Goûter l’harmonie du chaos
Par Licia Demuro
Peintre du noir et du blanc, Paolo Boosten a adopté les “quatre trésors du lettré” chinois: l’encre, le pinceau, le papier et la pierre à encre. Avec ces outils épurés et naturels, faits de suie, d’eau, de végétaux et de poils d’animaux, il donne vie à un vocabulaire visuel foisonnant, composé de motifs figuratifs monumentaux et densément imbriqués.
Sensible à la lumière qui se dégage de la blancheur du papier, l’artiste développe une pratique fondée sur une dialectique du contraste où la matérialité de l’œuvre vient résonner avec le sujet représenté.
Il élabore ainsi une gamme de noirceurs dont les intensités varient du gris clair au noir poix pour venir déposer ensuite, dans un geste précis et maîtrisé, la matière diluée sur son support posé à plat. Dans cet espace-temps du dessin, il procède par strates, du plus clair au plus foncé, jusqu’à ce que les formes prennent vie et émergent depuis les profondeurs de la fibre végétale. Composées de la sorte, à la manière d’une calligraphie méditative, ses images livrent aux spectateurs une symbolique crue et ambivalente tirée du réel, que seuls l’imaginaire et le subconscient sont à même de déchiffrer. Parmi les figures récurrentes, d’innombrables silhouettes animales et humaines se déploient dans l’espace pictural sous un trait réaliste et harmonieux, donnant lieu à de véritables dramaturgies à l’ambiance apocalyptique dont l’issue s’avère toutefois incertaine. Représentés tantôt inertes ou dormants, tantôt souffrants et tendus, les corps se heurtent à des éléments hostiles, tels que des troncs aux branches épineuses ou des carcasses automobiles. Les symboles du progrès et de la puissance arborent un statut paradoxal : des sacs plastiques emprisonnés dans les arbres sont ballotés par le vent tandis que des voitures accidentées ou des chevaux échoués peuplent ses décors désenchantés. L’actualité et le flux d’images qui traversent la société contemporaine participent indirectement à nourrir son répertoire formel. Entre les lignes plus ou moins épaisses et les tâches d’encre, on reconnaît des scènes de chasse à la glu ou d’élevage intensif, des paysages catastrophés ou des vues stellaires façonnées par les satellites “starlink” d’Elon Musk.
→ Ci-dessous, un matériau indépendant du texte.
-- pv_equiv track=rewrite | github.com/PavcaHyx/Advent-of-Code-2021 | day_1/day_1.py | get_count_of_increased_triplets
-- ===== SOURCE A (Python) =====
-- def get_count_of_increased_triplets(measurements) -> int:
--     """
--         Count how many sequent increases are between triplets.
--         Compare a sum of each triplet to determine increase / decrease.
--         Triples are made as follow:
--             199  A
--             200  A B
--             208  A B C
--             210    B C D
--             200  E   C D
--             207  E F   D
--             240  E F G
--             269    F G H
--             260      G H
--             263        H
--         Args:
--             measurements (List[int]): list of measurements
--         Returns:
--             int: number of sequent increases between triplets
--     """
--     if len(measurements) < 6:
--         raise ValueError("List contains less than 6 values to compare")
--
--     count_of_increased_triplets = 0
--
--     list_of_sum_of_three_items = []
--     for i in range(len(measurements)-2):
--         sum_of_three_items = (int(measurements[i]) + int(measurements[i+1]) + int(measurements[i+2]))
--         list_of_sum_of_three_items.append(sum_of_three_items)
--
--     for i in range(len(list_of_sum_of_three_items) - 1):
--         if int(list_of_sum_of_three_items[i + 1]) > int(list_of_sum_of_three_items[i]):
--             count_of_increased_triplets += 1
--     return count_of_increased_triplets
-- ===== SOURCE B (Python) =====
-- def get_count_of_increased_triplets(measurements) -> int:
--     if len(measurements) < 6:
--         raise ValueError("List contains less than 6 values to compare")
--     count = 0
--     for i in range(len(measurements) - 3):
--         if int(measurements[i + 3]) > int(measurements[i]):
--             count += 1
--     return count
-- ===== Notes on version B (the rewrite author's own statement) =====
-- stated objective: simpler
-- what changed: Drops the intermediate triplet-sum list entirely: since adjacent window sums share two elements, sums[i+1] > sums[i] iff measurements[i+3] > measurements[i], so B is a single counting loop comparing elements three apart.
import Mathlib
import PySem

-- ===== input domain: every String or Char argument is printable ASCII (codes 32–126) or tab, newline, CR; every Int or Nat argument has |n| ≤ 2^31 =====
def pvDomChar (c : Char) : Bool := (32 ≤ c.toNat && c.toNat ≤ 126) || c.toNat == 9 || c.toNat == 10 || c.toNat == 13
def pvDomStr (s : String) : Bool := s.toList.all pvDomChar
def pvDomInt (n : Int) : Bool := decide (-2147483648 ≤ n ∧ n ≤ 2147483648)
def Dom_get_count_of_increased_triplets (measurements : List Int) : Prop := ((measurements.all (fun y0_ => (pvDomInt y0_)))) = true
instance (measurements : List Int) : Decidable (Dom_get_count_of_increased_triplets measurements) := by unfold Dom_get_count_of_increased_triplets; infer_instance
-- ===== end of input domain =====

-- B replaces A's intermediate triplet-sum list with a single loop comparing elements three apart
-- (sums[i+1] > sums[i] iff m[i+3] > m[i]); objective: simpler (same asymptotic cost, one pass, O(1) space).

-- ===== PORT A =====
-- On len < 6 the Python raises ValueError; that case is excluded by Pre_ and the port returns 0 there.
def get_count_of_increased_triplets (measurements : List Int) : Int :=
  if (measurements.length : Int) < 6 then 0 else
    let sums := (PySem.List.pyRange 0 ((measurements.length : Int) - 2) 1).foldl
      (fun acc i => acc ++ [PySem.List.pyGetD measurements i 0 +
        PySem.List.pyGetD measurements (i+1) 0 + PySem.List.pyGetD measurements (i+2) 0]) []
    (PySem.List.pyRange 0 ((sums.length : Int) - 1) 1).foldl
      (fun c i => if PySem.List.pyGetD sums (i+1) 0 > PySem.List.pyGetD sums i 0 then c + 1 else c) 0

-- ===== PORT B =====
def get_count_of_increased_triplets_alt (measurements : List Int) : Int :=
  if (measurements.length : Int) < 6 then 0 else
    (PySem.List.pyRange 0 ((measurements.length : Int) - 3) 1).foldl
      (fun c i => if PySem.List.pyGetD measurements (i+3) 0 > PySem.List.pyGetD measurements i 0 then c + 1 else c) 0

-- ===== PRECONDITION & SPEC =====
-- Pre_ excludes exactly the inputs (fewer than 6 measurements) on which the Python A raises ValueError.
def Pre_get_count_of_increased_triplets (measurements : List Int) : Prop := 6 ≤ measurements.length
instance (measurements : List Int) : Decidable (Pre_get_count_of_increased_triplets measurements) := by unfold Pre_get_count_of_increased_triplets; infer_instance
def pvWitness_get_count_of_increased_triplets : List Int := [199, 200, 208, 210, 200, 207, 240, 269, 260, 263]

def Spec_get_count_of_increased_triplets (measurements : List Int) (out : Int) : Prop := out = get_count_of_increased_triplets_alt measurements
instance (measurements : List Int) (out : Int) : Decidable (Spec_get_count_of_increased_triplets measurements out) := by unfold Spec_get_count_of_increased_triplets; infer_instance

-- ===== CLAIM (what is proved, stated in full; the proofs are below) =====
def Claim_equal_get_count_of_increased_triplets : Prop := ∀ (measurements : List Int), Dom_get_count_of_increased_triplets measurements → Pre_get_count_of_increased_triplets measurements → Spec_get_count_of_increased_triplets measurements (get_count_of_increased_triplets measurements)

-- ===== LEMMAS AND PROOFS =====

-- ===== VERDICT (by name: the statement is the Claim_ definition above) =====
theorem get_count_of_increased_triplets_spec : Claim_equal_get_count_of_increased_triplets := by
  intro m _ hpre
  unfold Pre_get_count_of_increased_triplets at hpre
  unfold Spec_get_count_of_increased_triplets
  unfold get_count_of_increased_triplets get_count_of_increased_triplets_alt
  have h6 : ¬ ((m.length : Int) < 6) := by
    have : (6:Int) ≤ (m.length : Int) := by exact_mod_cast hpre
    omega
  simp only [h6, if_false]
  set n : Int := (m.length : Int) with hn
  have hsums : (PySem.List.pyRange 0 (n - 2) 1).foldl
      (fun acc i => acc ++ [PySem.List.pyGetD m i 0 +
        PySem.List.pyGetD m (i+1) 0 + PySem.List.pyGetD m (i+2) 0]) []
      = (PySem.List.pyRange 0 (n - 2) 1).map
        (fun i => PySem.List.pyGetD m i 0 + PySem.List.pyGetD m (i+1) 0 + PySem.List.pyGetD m (i+2) 0) := by
    simpa using PySem.List.foldl_append_singleton_eq_map
      (fun i => PySem.List.pyGetD m i 0 + PySem.List.pyGetD m (i+1) 0 + PySem.List.pyGetD m (i+2) 0)
      (PySem.List.pyRange 0 (n - 2) 1) []
  rw [hsums]
  set f : Int → Int := fun i => PySem.List.pyGetD m i 0 + PySem.List.pyGetD m (i+1) 0 + PySem.List.pyGetD m (i+2) 0 with hf
  have hlen : ((((PySem.List.pyRange 0 (n - 2) 1).map f).length : Int) - 1) = n - 3 := by
    rw [List.length_map, PySem.List.length_pyRange_one]
    have hge : (6 : Int) ≤ n := by rw [hn]; exact_mod_cast hpre
    omega
  rw [hlen]
  apply PySem.List.foldl_congr_mem
  intro acc i hi
  rw [PySem.List.mem_pyRange_one] at hi
  have hge : (6 : Int) ≤ n := by rw [hn]; exact_mod_cast hpre
  -- rewrite n - 2 as a Nat cast to use pyGetD_map_pyRange
  have hn2 : n - 2 = ((m.length - 2 : Nat) : Int) := by omega
  have hget : ∀ j : Int, 0 ≤ j → j < n - 2 →
      PySem.List.pyGetD ((PySem.List.pyRange 0 (n - 2) 1).map f) j 0 = f j := by
    intro j hj0 hj1
    have hjn : j = ((j.toNat : Nat) : Int) := by omega
    have hk : j.toNat < m.length - 2 := by omega
    rw [hn2, hjn]
    simpa using PySem.List.pyGetD_map_pyRange f (m.length - 2) j.toNat 0 hk
  rw [hget i hi.1 (by omega), hget (i+1) (by omega) (by omega)]
  rw [hf]
  simp only [show i + 1 + 1 = i + 2 from by ring, show i + 1 + 2 = i + 3 from by ring]
  set a := PySem.List.pyGetD m i 0
  set b := PySem.List.pyGetD m (i+1) 0
  set c := PySem.List.pyGetD m (i+2) 0
  set d := PySem.List.pyGetD m (i+3) 0
  split_ifs with h1 h2 h3 <;> omega
-- pv_equiv track=rewrite | github.com/Amneet47/codewars-amneet47 | 7kyu/horse_stamina.py | estimator
-- ===== SOURCE A (Python) =====
-- def estimator(obstacles, stamina):
--     counts = {"1": 0, "1, 1": 0, "1, 1, 1": 0}
--     current_sequence = []
--
--     for num in obstacles:
--         if num == 1:
--             current_sequence.append(num)
--         else:
--             if current_sequence:  # Check if a sequence exists
--                 sequence_str = ", ".join(map(str, current_sequence))
--                 if sequence_str in counts:
--                     counts[sequence_str] += 1
--                 current_sequence = []  # Reset the sequence
--
--     # Check for a sequence at the end of the list
--     if current_sequence:
--         sequence_str = ", ".join(map(str, current_sequence))
--         if sequence_str in counts:
--             counts[sequence_str] += 1
--
--     return_list = [counts["1"]*2, counts["1, 1"]*5, counts["1, 1, 1"]*10]
--     if sum(return_list) > stamina:
--         return False
--     else: return True
-- ===== SOURCE B (Python) =====
-- def estimator(obstacles, stamina):
--     # Window-counting reformulation: for k = 1..4 count the starts of maximal
--     # 1-runs of length >= k (independent passes), then combine linearly:
--     # a run of exact length L contributes 2,3,5,-10 at k = 1..4, which sums
--     # to 2 / 5 / 10 / 0 for L = 1 / 2 / 3 / >=4.
--     b = [x == 1 for x in obstacles]
--
--     def starts(k):
--         count, prev = 0, False
--         for i, x in enumerate(b):
--             if not prev and i + k <= len(b) and all(b[i:i + k]):
--                 count += 1
--             prev = x
--         return count
--
--     total = 2 * starts(1) + 3 * starts(2) + 5 * starts(3) - 10 * starts(4)
--     return total <= stamina
-- ===== Notes on version B (the rewrite author's own statement) =====
-- stated objective: alternative
-- what changed: B drops A's stateful run accumulation with string-joined keys into a counter dict: it makes four independent window-counting passes (starts of maximal 1-runs of length >= k for k=1..4) and combines the counts by a linear formula 2*c1+3*c2+5*c3-10*c4 before comparing to stamina.
import Mathlib
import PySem

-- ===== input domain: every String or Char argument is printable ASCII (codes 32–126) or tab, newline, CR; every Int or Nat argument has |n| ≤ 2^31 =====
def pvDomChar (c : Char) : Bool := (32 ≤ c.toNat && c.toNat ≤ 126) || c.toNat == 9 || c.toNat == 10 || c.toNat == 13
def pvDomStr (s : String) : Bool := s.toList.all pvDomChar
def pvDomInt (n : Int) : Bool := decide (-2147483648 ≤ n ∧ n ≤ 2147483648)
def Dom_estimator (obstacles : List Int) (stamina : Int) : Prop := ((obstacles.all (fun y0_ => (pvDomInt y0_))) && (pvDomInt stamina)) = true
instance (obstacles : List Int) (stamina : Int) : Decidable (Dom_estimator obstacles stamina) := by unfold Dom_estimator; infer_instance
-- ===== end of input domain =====

-- B replaces A's stateful run accumulation (string-joined run keys bumped in a counter
-- dict) by four independent window-counting passes combined linearly (objective: alternative).

-- ===== PORT A =====
-- sequence_str = ", ".join(map(str, current_sequence))
def pvJoinA (cur : List Int) : String := PySem.Str.join ", " (cur.map PySem.Int.toStr)

-- "if sequence_str in counts: counts[sequence_str] += 1"
def pvBumpA (d : PySem.Dict String Int) (s : String) : PySem.Dict String Int :=
  if d.contains s then d.insert s (d.getD s 0 + 1) else d

-- the loop body, over state (counts, current_sequence)
def pvStepA (st : PySem.Dict String Int × List Int) (num : Int) :
    PySem.Dict String Int × List Int :=
  if num == 1 then (st.1, st.2 ++ [num])
  else if st.2 ≠ [] then (pvBumpA st.1 (pvJoinA st.2), []) else st

def estimator (obstacles : List Int) (stamina : Int) : Bool :=
  let init : PySem.Dict String Int := PySem.Dict.ofList [("1", 0), ("1, 1", 0), ("1, 1, 1", 0)]
  let st := obstacles.foldl pvStepA (init, [])
  -- trailing-sequence check after the loop
  let counts := if st.2 ≠ [] then pvBumpA st.1 (pvJoinA st.2) else st.1
  let returnList : List Int :=
    [counts.getD "1" 0 * 2, counts.getD "1, 1" 0 * 5, counts.getD "1, 1, 1" 0 * 10]
  if returnList.sum > stamina then false else true

-- ===== PORT B =====
-- def starts(k): count, prev = 0, False; for i, x in enumerate(b): …
def pvStartsB (b : List Bool) (k : Nat) : Int :=
  ((PySem.List.enumerate b 0).foldl
    (fun (st : Int × Bool) (p : Int × Bool) =>
      if !st.2 && decide (p.1 + (k : Int) ≤ (b.length : Int))
          && (PySem.List.slice b (some p.1) (some (p.1 + (k : Int)))).all id
      then (st.1 + 1, p.2) else (st.1, p.2))
    (0, false)).1

def estimator_alt (obstacles : List Int) (stamina : Int) : Bool :=
  let b := obstacles.map (fun x => x == 1)
  let total := 2 * pvStartsB b 1 + 3 * pvStartsB b 2 + 5 * pvStartsB b 3 - 10 * pvStartsB b 4
  decide (total ≤ stamina)

-- ===== PRECONDITION & SPEC =====
def Spec_estimator (obstacles : List Int) (stamina : Int) (out : Bool) : Prop := out = estimator_alt obstacles stamina
instance (obstacles : List Int) (stamina : Int) (out : Bool) : Decidable (Spec_estimator obstacles stamina out) := by unfold Spec_estimator; infer_instance

-- ===== CLAIM (what is proved, stated in full; the proofs are below) =====
def Claim_equal_estimator : Prop := ∀ (obstacles : List Int) (stamina : Int), Dom_estimator obstacles stamina → Spec_estimator obstacles stamina (estimator obstacles stamina)

-- ===== LEMMAS AND PROOFS =====

-- {1: 2, 2: 5, 3: 10} length-to-cost table (proof-internal reference)
def pvCostB : PySem.Dict Int Int := PySem.Dict.ofList [(1, 2), (2, 5), (3, 10)]

-- stateful run-length reference over Int obstacles, matching A's run structure
def pvStepB (st : Int × Int) (num : Int) : Int × Int :=
  if num == 1 then (st.1, st.2 + 1) else (st.1 + pvCostB.getD st.2 0, 0)

-- the same stateful reference over the booleans b = [x == 1 for x in obstacles]
def pvStepR (st : Int × Int) (x : Bool) : Int × Int :=
  if x then (st.1, st.2 + 1) else (st.1 + pvCostB.getD st.2 0, 0)
-- pv_equiv track=rewrite | github.com/girish-n-s/Machine-learning-practice- | naive_bayes_classifier/app.py | split_cust
-- ===== SOURCE A (Python) =====
-- def split_cust(email):
--     words=[]
--     common_words = set(['a','as','are','at','to','too','or','and','subject','what','when','not','re','let'])
--
--     email =email.lower()
--     i=0
--     j=0
--     count=0
--     while (i<len(email)):
--         while((i<len(email))and(email[i]!=' ' and email[i]!='\n' and email[i]!='\t' and email[i]!=',' and email[i]!='-' and email[i]!=':' and email[i]!='.' and email[i]!= "'" and email[i]!='"' and email[i]!='_')):
--             i+=1
--         word = email[j:i]
--         while((i<len(email))and(email[i]==' ' or email[i]=='\n' or email[i]=='\t' or email[i]==',' or email[i]=='-' or email[i]==':' or email[i]=='.' or email[i]== "'" or email[i]=='"' or email[i]=='_')):
--             i+=1
--         j=i
--         if  word not in common_words and word != '':
--             words.append(word)
--             count+=1
--     return words
-- ===== SOURCE B (Python) =====
-- def split_cust(email):
--     common_words = {'a','as','are','at','to','too','or','and','subject','what','when','not','re','let'}
--     table = str.maketrans({d: ' ' for d in " \n\t,-:.'\"_"})
--     cleaned = email.lower().translate(table)
--     return [w for w in cleaned.split(' ') if w and w not in common_words]
-- ===== Notes on version B (the rewrite author's own statement) =====
-- stated objective: idiomatic
-- what changed: Replaces A's manual index-walking two-inner-while character scanner with a translate table mapping delimiters to spaces, one single-space split, and a filter dropping empty and common tokens (C-level string ops instead of per-character Python loops).
import Mathlib
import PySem

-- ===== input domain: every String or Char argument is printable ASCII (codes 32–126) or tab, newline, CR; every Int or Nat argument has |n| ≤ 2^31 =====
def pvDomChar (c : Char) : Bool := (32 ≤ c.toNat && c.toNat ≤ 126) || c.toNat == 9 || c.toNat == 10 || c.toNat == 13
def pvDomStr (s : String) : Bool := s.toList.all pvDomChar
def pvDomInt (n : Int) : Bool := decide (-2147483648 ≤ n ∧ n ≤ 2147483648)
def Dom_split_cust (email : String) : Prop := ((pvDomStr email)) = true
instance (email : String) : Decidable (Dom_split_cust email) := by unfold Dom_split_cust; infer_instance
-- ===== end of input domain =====

-- B replaces A's manual index-walking scanner by translate-delimiters-to-space, split on ' ', filter (idiomatic; same ordered result).

-- ===== PORT A =====
-- the ten delimiter characters tested by A's two inner while loops
def pvDelim (c : Char) : Bool :=
  c == ' ' || c == '\n' || c == '\t' || c == ',' || c == '-' || c == ':' ||
  c == '.' || c == '\'' || c == '"' || c == '_'

def pvCommon : List String :=
  ["a","as","are","at","to","too","or","and","subject","what","when","not","re","let"]

-- needed by splitAGo's decreasing_by
lemma pvRestLt (c : Char) (cs : List Char) :
    (List.dropWhile pvDelim (List.dropWhile (fun x => !pvDelim x) (c :: cs))).length
      < (c :: cs).length := by
  by_cases h : pvDelim c
  · rw [List.dropWhile_cons_of_neg (by simp [h]), List.dropWhile_cons_of_pos h]
    exact Nat.lt_succ_of_le (List.length_dropWhile_le _ _)
  · rw [List.dropWhile_cons_of_pos (by simp [h])]
    exact Nat.lt_succ_of_le
      (Nat.le_trans (List.length_dropWhile_le _ _) (List.length_dropWhile_le _ _))

-- A's outer while loop; the two inner index-advancing while loops are the
-- takeWhile / dropWhile over the same characters (word = email[j:i]).
def splitAGo : List Char → List String
  | [] => []
  | c :: cs =>
    let word := String.mk (List.takeWhile (fun x => !pvDelim x) (c :: cs))
    let rest := List.dropWhile pvDelim (List.dropWhile (fun x => !pvDelim x) (c :: cs))
    if !(pvCommon.contains word) && word != "" then word :: splitAGo rest
    else splitAGo rest
  termination_by l => l.length
  decreasing_by all_goals exact pvRestLt c cs

def split_cust (email : String) : List String :=
  splitAGo (PySem.Str.lower email).toList

-- ===== PORT B =====
-- translate-table of Source B: delimiters become ' ', everything else unchanged
def pvToSpace (c : Char) : Char := if pvDelim c then ' ' else c

-- Python's str.split(' '): split at every single space, keeping empty pieces
def pvSplitSp : List Char → List (List Char)
  | [] => [[]]
  | c :: cs =>
    let r := pvSplitSp cs
    if c = ' ' then [] :: r
    else match r with
      | [] => [[c]]
      | t :: ts => (c :: t) :: ts

def split_cust_alt (email : String) : List String :=
  ((pvSplitSp ((PySem.Str.lower email).toList.map pvToSpace)).map String.mk).filter
    (fun w => w != "" && !(pvCommon.contains w))

-- ===== PRECONDITION & SPEC =====
def Spec_split_cust (email : String) (out : List String) : Prop := out = split_cust_alt email
instance (email : String) (out : List String) : Decidable (Spec_split_cust email out) := by unfold Spec_split_cust; infer_instance

-- ===== CLAIM (what is proved, stated in full; the proofs are below) =====
def Claim_equal_split_cust : Prop := ∀ (email : String), Dom_split_cust email → Spec_split_cust email (split_cust email)

-- ===== LEMMAS AND PROOFS =====

lemma mk_nil : String.mk ([] : List Char) = "" := by decide

-- one unfolding of A's outer loop
lemma splitAGo_cons (c : Char) (cs : List Char) :
    splitAGo (c :: cs) =
      (if !(pvCommon.contains (String.mk (List.takeWhile (fun x => !pvDelim x) (c :: cs)))) &&
          (String.mk (List.takeWhile (fun x => !pvDelim x) (c :: cs))) != ""
       then String.mk (List.takeWhile (fun x => !pvDelim x) (c :: cs)) ::
            splitAGo (List.dropWhile pvDelim (List.dropWhile (fun x => !pvDelim x) (c :: cs)))
       else splitAGo (List.dropWhile pvDelim (List.dropWhile (fun x => !pvDelim x) (c :: cs)))) := by
  rw [splitAGo.eq_def]

lemma splitAGo_nil : splitAGo [] = [] := by rw [splitAGo.eq_def]

-- the filter predicates of the two ports agree
lemma pred_comm (w : String) :
    (w != "" && !(pvCommon.contains w)) = (!(pvCommon.contains w) && w != "") :=
  Bool.and_comm _ _

lemma dropWhile_head_not {α : Type} (p : α → Bool) :
    ∀ (l : List α) (d : α) (rest : List α),
      List.dropWhile p l = d :: rest → p d = false := by
  intro l
  induction l with
  | nil => intro d rest h; simp [List.dropWhile] at h
  | cons a l ih =>
    intro d rest h
    by_cases hp : p a
    · rw [List.dropWhile_cons_of_pos hp] at h; exact ih d rest h
    · rw [List.dropWhile_cons_of_neg hp] at h
      cases h
      exact Bool.of_not_eq_true hp

-- a leading delimiter run is irrelevant to A's scanner
lemma splitAGo_dropWhile (cs : List Char) :
    splitAGo (List.dropWhile pvDelim cs) = splitAGo cs := by
  cases cs with
  | nil => rfl
  | cons c cs =>
    by_cases h : pvDelim c
    · rw [List.dropWhile_cons_of_pos h, splitAGo_cons,
          List.takeWhile_cons_of_neg (by simp [h]),
          List.dropWhile_cons_of_neg (by simp [h]), List.dropWhile_cons_of_pos h, mk_nil]
      simp
    · rw [List.dropWhile_cons_of_neg h]

-- pvSplitSp on the translated string peels off the first non-delimiter run
lemma splitSp_map (cs : List Char) :
    pvSplitSp (cs.map pvToSpace) =
      List.takeWhile (fun x => !pvDelim x) cs ::
        (pvSplitSp ((List.dropWhile (fun x => !pvDelim x) cs).map pvToSpace)).tail := by
  induction cs with
  | nil => rfl
  | cons c cs ih =>
    by_cases h : pvDelim c
    · have hc : pvToSpace c = ' ' := by simp [pvToSpace, h]
      rw [List.takeWhile_cons_of_neg (by simp [h]),
          List.dropWhile_cons_of_neg (by simp [h])]
      simp [pvSplitSp, hc]
    · have hc : pvToSpace c = c := by simp [pvToSpace, h]
      have hcs : ¬ (c = ' ') := by
        intro e; subst e; exact h rfl
      rw [List.takeWhile_cons_of_pos (by simp [h]),
          List.dropWhile_cons_of_pos (by simp [h])]
      simp only [List.map_cons, hc, pvSplitSp, ih, if_neg hcs]

lemma main_lemma : ∀ (n : ℕ) (cs : List Char), cs.length ≤ n →
    ((pvSplitSp (cs.map pvToSpace)).map String.mk).filter
        (fun w => w != "" && !(pvCommon.contains w)) = splitAGo cs := by
  intro n
  induction n with
  | zero =>
    intro cs h
    have : cs = [] := List.eq_nil_of_length_eq_zero (Nat.le_zero.mp h)
    subst this
    rw [splitAGo.eq_def]
    simp [pvSplitSp, mk_nil]
  | succ n ih =>
    intro cs hlen
    match cs with
    | [] => rw [splitAGo.eq_def]; simp [pvSplitSp, mk_nil]
    | c :: cs' =>
      by_cases h : pvDelim c
      · -- head is a delimiter: B drops one empty token; A drops the whole run
        have hc : pvToSpace c = ' ' := by simp [pvToSpace, h]
        have step :
            ((pvSplitSp ((c :: cs').map pvToSpace)).map String.mk).filter
                (fun w => w != "" && !(pvCommon.contains w)) =
            ((pvSplitSp (cs'.map pvToSpace)).map String.mk).filter
                (fun w => w != "" && !(pvCommon.contains w)) := by
          simp [pvSplitSp, hc, mk_nil]
        rw [step, ih cs' (Nat.le_of_succ_le_succ hlen)]
        rw [splitAGo_cons, List.takeWhile_cons_of_neg (by simp [h]),
            List.dropWhile_cons_of_neg (by simp [h]), List.dropWhile_cons_of_pos h,
            mk_nil]
        simp [splitAGo_dropWhile]
      · -- head starts a word
        cases hre : List.dropWhile (fun x => !pvDelim x) (c :: cs') with
        | nil =>
          rw [splitSp_map (c :: cs'), splitAGo_cons, hre]
          simp only [List.map_nil, List.dropWhile_nil, splitAGo_nil]
          have hps : pvSplitSp ([] : List Char) = [[]] := rfl
          rw [hps]
          simp only [List.tail_cons, List.map_cons, List.map_nil, List.filter_cons,
            List.filter_nil]
          rw [pred_comm]
        | cons d rest =>
          have hd : pvDelim d = true := by
            have := dropWhile_head_not (fun x => !pvDelim x) (c :: cs') d rest hre
            simpa using this
          have hdc : pvToSpace d = ' ' := by simp [pvToSpace, hd]
          have hrest : rest.length ≤ n := by
            have h2 := List.length_dropWhile_le (fun x => !pvDelim x) cs'
            rw [List.dropWhile_cons, if_pos (by simp [h])] at hre
            rw [hre] at h2
            simp only [List.length_cons] at h2
            have h3 : (c :: cs').length ≤ n + 1 := hlen
            simp only [List.length_cons] at h3
            omega
          rw [splitSp_map (c :: cs')]
          rw [splitAGo_cons]
          rw [List.dropWhile_cons, if_pos (by simp [h])] at hre
          rw [List.dropWhile_cons, if_pos (by simp [h]), hre]
          simp only [List.map_cons, hdc]
          have htail : (pvSplitSp (' ' :: rest.map pvToSpace)).tail =
              pvSplitSp (rest.map pvToSpace) := by simp [pvSplitSp]
          rw [htail, List.dropWhile_cons_of_pos hd, splitAGo_dropWhile]
          simp only [List.filter_cons]
          rw [ih rest hrest, pred_comm]

-- ===== VERDICT (by name: the statement is the Claim_ definition above) =====
theorem split_cust_spec : Claim_equal_split_cust := by
  intro email _
  unfold Spec_split_cust split_cust split_cust_alt
  exact (main_lemma _ _ (Nat.le_refl _)).symm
Montrées à la manière de prises de vue cinématographiques, ces scènes font glisser l’œil à l’intérieur de perspectives pivotantes où le hors champs interfère constamment avec le plan principal, en créant un jeu de profondeurs divergentes et entremêlées qui s’amuse du confort troublé du regard.
Alors que la technique s’ancre dans les arts asiatiques, le style, les poses et les compositions sont, quant à elles, amplement inspirées par l’histoire de la peinture occidentale que l’artiste observe depuis son enfance, baignée dans l’atelier de son père, peintre lui aussi. Fasciné autant par les peintures rupestres découvertes dans les grottes préhistoriques que par les maîtres figuratifs de l’Art Moderne, il navigue entre l’expression existentialiste des premières et l’audace stylistique des seconds. Les deux sont savamment alliés pour donner à voir la réalité dans toute sa brutalité, sans fioritures, et dans la démesure de son dénouement souvent absurde.
Chaque élément représenté semble participer à l’écriture d’une mythologie contemporaine où les allégories d’injustice et de violence se confondent avec celles de poésie et de beauté dans un dialogue à la tonalité mélancolique. Par ses compositions métaphoriques, Paolo Boosten livre une vision du monde actuel qui, tout en lui étant propre, révèle de drastiques vérités universelles.